On Thu, Feb 20, 2014 at 6:54 AM, Pierre Joye <[email protected]> wrote:
> * ICU:
> U_CHARSET_IS_UTF8 allows to force ICU to use UTF-8 by default. It is a
> ICU compile time setting.It is is not possible to set it at PHP
> configure time. It means that users will have to create their own
> build. Alternatively we can bundle ICU but this will be awkward, a
> maintenance nightmare for both php and the distros.
>
> Alternatively UText can be used to create UTF-8 string. APIs accepting
> UText allow almost everything we need. However the counterpart is that
> a UTF-8 UText is readonly. Any operation altering its content will
> require duplication, clones or conversions. That may kill all gains we
> got from using UTF-8 only.
>
> The U_CHARSET_IS_UTF8 is very appealing but to bundle ICU is actually
> show stopper. Asking users to custom build ICU is not an option
> either. I do not know if the distros will be ready to provide two
> different builds of ICU either, it may add a lot of issues with all
> projects using ICU.
Here is a 1st reply from ICU:
http://sourceforge.net/p/icu/mailman/message/32031609/
It sounds like this flag could be a good option for PHP's Unicode support.

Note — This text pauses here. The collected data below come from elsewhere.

-- pv_equiv track=rewrite | github.com/jaked0626/CMSC121 | se3/se3.py | construct_cands_by_state
-- ===== SOURCE A (Python) =====
-- def construct_cands_by_state(candidates):
-- 	"""
-- 	Construct a mapping from states to the candidates from that state.
--
-- 	Inputs:
-- 	  candidates: list of candidate dictionaries
--
-- 	Returns: dictionary that maps a state abbreviation (string) to a
-- 	 list of dictionaries for candidates from that state.
-- 	"""
--
-- 	### EXERCISE 5 -- Replace pass with your code
--
-- 	d = {}
-- 	for entry in candidates:
-- 		state = entry["State"]
-- 		if state not in d:
-- 			candidates_per_state = [entry]
-- 			d[state] = candidates_per_state
-- 		else:
-- 			d[state].append(entry)
--
-- 	return d
-- ===== SOURCE B (Python) =====
-- def construct_cands_by_state(candidates):
-- 	"""Group candidates by their "State" field: two-pass — ordered distinct
-- 	states first, then one filter pass per state."""
-- 	states = dict.fromkeys(entry["State"] for entry in candidates)
-- 	return {s: [e for e in candidates if e["State"] == s] for s in states}
-- ===== Notes on version B (the rewrite author's own statement) =====
-- stated objective: alternative
-- what changed: Replaces A's single pass that grows a dict (insert-or-append per record) with a two-pass plan: first collect the distinct states in first-occurrence order (dict.fromkeys), then build each group with one filter pass over the whole list.
import Mathlib
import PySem

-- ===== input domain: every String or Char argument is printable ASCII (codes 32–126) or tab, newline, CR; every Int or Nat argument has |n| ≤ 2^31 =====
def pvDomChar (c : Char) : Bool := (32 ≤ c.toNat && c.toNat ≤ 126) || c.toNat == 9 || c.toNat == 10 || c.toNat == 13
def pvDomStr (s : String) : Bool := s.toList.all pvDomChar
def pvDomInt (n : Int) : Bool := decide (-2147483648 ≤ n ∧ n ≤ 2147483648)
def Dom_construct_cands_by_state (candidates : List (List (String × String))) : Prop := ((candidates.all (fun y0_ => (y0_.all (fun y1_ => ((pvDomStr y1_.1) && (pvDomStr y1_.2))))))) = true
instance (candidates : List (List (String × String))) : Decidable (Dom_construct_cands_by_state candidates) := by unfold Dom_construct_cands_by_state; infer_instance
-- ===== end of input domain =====

-- B replaces A's one-pass dict-building loop by a two-pass plan (ordered distinct states,
-- then one filter per state); objective: alternative decomposition, not faster.
-- ===== PORT A =====
-- entry["State"]: first-match lookup in the entry's association list; Pre_ guarantees the
-- key is present, so the .getD "" default is never the value used on admitted inputs.
def pvStateOf (entry : List (String × String)) : String :=
  ((PySem.Dict.mk entry).get? "State").getD ""

def construct_cands_by_state (candidates : List (List (String × String))) : List (String × List (List (String × String))) :=
  (candidates.foldl
    (fun d entry =>
      let state := pvStateOf entry
      if d.contains state = false then
        d.insert state [entry]
      else
        d.modify state [] (fun l => l ++ [entry]))
    PySem.Dict.empty).items

-- ===== PORT B =====
def construct_cands_by_state_alt (candidates : List (List (String × String))) : List (String × List (List (String × String))) :=
  let states := PySem.List.dedup (candidates.map pvStateOf)
  states.map (fun s => (s, candidates.filter (fun e => pvStateOf e == s)))

-- ===== PRECONDITION & SPEC =====
-- Pre_ excludes exactly the inputs where some entry has no "State" key: there Python A
-- (and Python B) raise KeyError.
def Pre_construct_cands_by_state (candidates : List (List (String × String))) : Prop :=
  ∀ e ∈ candidates, "State" ∈ e.map Prod.fst
instance (candidates : List (List (String × String))) : Decidable (Pre_construct_cands_by_state candidates) := by unfold Pre_construct_cands_by_state; infer_instance
def pvWitness_construct_cands_by_state : (List (List (String × String))) :=
  [[("State", "IL"), ("Name", "Ann")], [("State", "CA"), ("Name", "Bo")], [("State", "IL"), ("Name", "Cy")]]

def Spec_construct_cands_by_state (candidates : List (List (String × String))) (out : List (String × List (List (String × String)))) : Prop := out = construct_cands_by_state_alt candidates
instance (candidates : List (List (String × String))) (out : List (String × List (List (String × String)))) : Decidable (Spec_construct_cands_by_state candidates out) := by unfold Spec_construct_cands_by_state; infer_instance

-- ===== CLAIM (what is proved, stated in full; the proofs are below) =====
def Claim_equal_construct_cands_by_state : Prop := ∀ (candidates : List (List (String × String))), Dom_construct_cands_by_state candidates → Pre_construct_cands_by_state candidates → Spec_construct_cands_by_state candidates (construct_cands_by_state candidates)

-- ===== LEMMAS AND PROOFS =====

-- A's branching step is the uniform dict 'modify with append' step.
theorem step_eq_modify (d : PySem.Dict String (List (List (String × String)))) (entry : List (String × String)) :
    (if d.contains (pvStateOf entry) = false then
        d.insert (pvStateOf entry) [entry]
      else
        d.modify (pvStateOf entry) [] (fun l => l ++ [entry]))
      = d.modify (pvStateOf entry) [] (fun l => l ++ [entry]) := by
  by_cases h : d.contains (pvStateOf entry) = false
  · simp [h, PySem.Dict.modify, PySem.Dict.getD_of_not_contains d _ h]
  · simp [h]

theorem construct_cands_by_state_spec_aux (candidates : List (List (String × String))) :
    construct_cands_by_state candidates = construct_cands_by_state_alt candidates := by
  unfold construct_cands_by_state construct_cands_by_state_alt
  simp only [step_eq_modify]
  have hnd : (candidates.foldl
      (fun d entry => d.modify (pvStateOf entry) [] (fun l => l ++ [entry]))
      PySem.Dict.empty).keys.Nodup :=
    PySem.Dict.nodup_keys_foldl_modify_key candidates pvStateOf [] (fun _ e _ => _ ++ [e])
      PySem.Dict.empty (by simp)
  rw [PySem.Dict.items_eq_map_keys _ hnd []]
  rw [PySem.Dict.keys_foldl_modify_key candidates pvStateOf [] (fun _ e l => l ++ [e]) PySem.Dict.empty]
  rw [PySem.List.dedup_eq_ofList]
  have hkeys : ∀ l : List String, PySem.Set.update
        (PySem.Dict.keys (PySem.Dict.empty (κ := String) (ν := List (List (String × String))))) l
      = PySem.Set.ofList l := fun _ => rfl
  rw [hkeys]
  apply List.map_congr_left
  intro s _
  congr 1
  -- the value stored at key s is the filter of candidates by state s
  have hfold : (candidates.foldl
        (fun d entry => d.modify (pvStateOf entry) [] (fun l => l ++ [entry]))
        PySem.Dict.empty)
      = ((candidates.map (fun e => (pvStateOf e, e))).foldl
        (fun d p => d.modify p.1 [] (fun l => l ++ [p.2])) PySem.Dict.empty) := by
    rw [List.foldl_map]
  rw [hfold, PySem.Dict.getD_foldl_modify_append]
  simp [List.filter_map, Function.comp_def]

-- ===== VERDICT (by name: the statement is the Claim_ definition above) =====
theorem construct_cands_by_state_spec : Claim_equal_construct_cands_by_state := by
  intro candidates _ _
  exact construct_cands_by_state_spec_aux candidates
-- pv_equiv track=rewrite | github.com/RenzeSneep/Mass-finder | mass_calculator.py | minus_H
-- ===== SOURCE A (Python) =====
-- def minus_H(molecular_formula):
--     '''
--     Subtracts one H atom from a molecular formula.
--
--     Args:
--         molecular_formula (str): A molecular formula.
--
--     Returns:
--         molecular_formula_minus_H (str): The molecular formula minus one H.
--
--     '''
--     fragment=[]
--     elements_in_formula=[]
--     number=[]
--
--     pos=0
--     for i in range(len(molecular_formula)):
--         if molecular_formula[i].isupper():
--             a=molecular_formula[pos:i]
--             pos=i
--             fragment.append(a)
--     a=molecular_formula[pos:]
--     fragment.append(a)
--     fragment.pop(0)
--     for i in fragment:
--         pos2=0
--         dig=0
--         for j in range(len(i)):
--             if i[j].isdigit():
--                 b=i[pos2:j]
--                 pos2=j
--                 elements_in_formula.append(b)
--                 dig=1
--                 break
--         c=i[pos2:]
--         if dig==0:
--             elements_in_formula.append(i)
--             c=1
--         number.append(c)
--     molecular_formula_minus_H = ""
--     for j in range(len(number)):
--         if number[j] == 1:
--             number[j] = ""
--     for i in range(len(elements_in_formula)):
--         if elements_in_formula[i] == "H":
--             number[i] = int(number[i])-1
--         molecular_formula_minus_H += elements_in_formula[i] + str(number[i])
--
--     return molecular_formula_minus_H
-- ===== SOURCE B (Python) =====
-- def _emit(element, number):
--     if element == "H":
--         return element + str(int(number) - 1)
--     return element + number
--
--
-- def minus_H(molecular_formula):
--     out = ""
--     element = None  # nothing emitted before the first uppercase letter
--     number = ""
--     for ch in molecular_formula:
--         if ch.isupper():
--             if element is not None:
--                 out += _emit(element, number)
--             element, number = ch, ""
--         elif element is not None:
--             if number or ch.isdigit():
--                 number += ch
--             else:
--                 element += ch
--     if element is not None:
--         out += _emit(element, number)
--     return out
-- ===== Notes on version B (the rewrite author's own statement) =====
-- stated objective: simpler
-- what changed: A's four-pass pipeline (index loop collecting slice boundaries, a fragment list, parallel element/number lists with an int-1 sentinel, then two fix-up passes over those lists) is replaced by a single left-to-right state-machine pass that builds each element/number pair incrementally and emits output as soon as a fragment ends.
import Mathlib
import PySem

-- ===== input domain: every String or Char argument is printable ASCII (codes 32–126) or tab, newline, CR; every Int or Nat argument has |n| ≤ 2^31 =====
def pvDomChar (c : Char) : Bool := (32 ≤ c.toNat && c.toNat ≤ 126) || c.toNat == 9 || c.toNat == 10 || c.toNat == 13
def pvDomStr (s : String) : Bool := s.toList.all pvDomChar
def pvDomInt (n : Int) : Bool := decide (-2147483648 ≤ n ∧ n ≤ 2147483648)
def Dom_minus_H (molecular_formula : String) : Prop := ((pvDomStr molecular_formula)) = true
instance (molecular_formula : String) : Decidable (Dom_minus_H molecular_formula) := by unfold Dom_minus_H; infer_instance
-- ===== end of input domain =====

-- B replaces A's four-pass slice-and-fix-up pipeline by one single-pass state machine (return values only; neither version mutates anything a caller sees).

-- ===== PORT A =====
-- '<1-char str>.isupper()' / '.isdigit()': exact on the printable-ASCII domain (A-Z resp. 0-9)
def pyUpper (c : Char) : Bool := 65 ≤ c.toNat && c.toNat ≤ 90
def pyDigit (c : Char) : Bool := 48 ≤ c.toNat && c.toNat ≤ 57

-- A's first loop: for i in range(len(s)): if s[i].isupper(): fragment.append(s[pos:i]); pos = i
def minusH_loop1 (s : List Char) (frag : List (List Char)) (pos i : Nat) : List (List Char) × Nat :=
  if h : i < s.length then
    if pyUpper s[i] then
      minusH_loop1 s (frag ++ [PySem.List.slice s (some (pos : Int)) (some (i : Int))]) i (i + 1)
    else minusH_loop1 s frag pos (i + 1)
  else (frag, pos)
termination_by s.length - i

-- A's inner 'for j in range(len(i)): if i[j].isdigit(): …; break' loop: position of the first digit
def firstDigit (f : List Char) (j : Nat) : Option Nat :=
  match f with
  | [] => none
  | c :: cs => if pyDigit c then some j else firstDigit cs (j + 1)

Btw, I created a sub page for Unicode support:
https://wiki.php.net/ideas/php6/unicode
> Thoughts, comments or ideas?
I found another C++ library to do the basic UTF-8 operations, easl:
https://code.google.com/p/easl/
It could be a nice one to use in combination with ICU, small and fast
(1st tests).
Cheers,
--
Pierre
@pierrejoye | http://www.libgd.org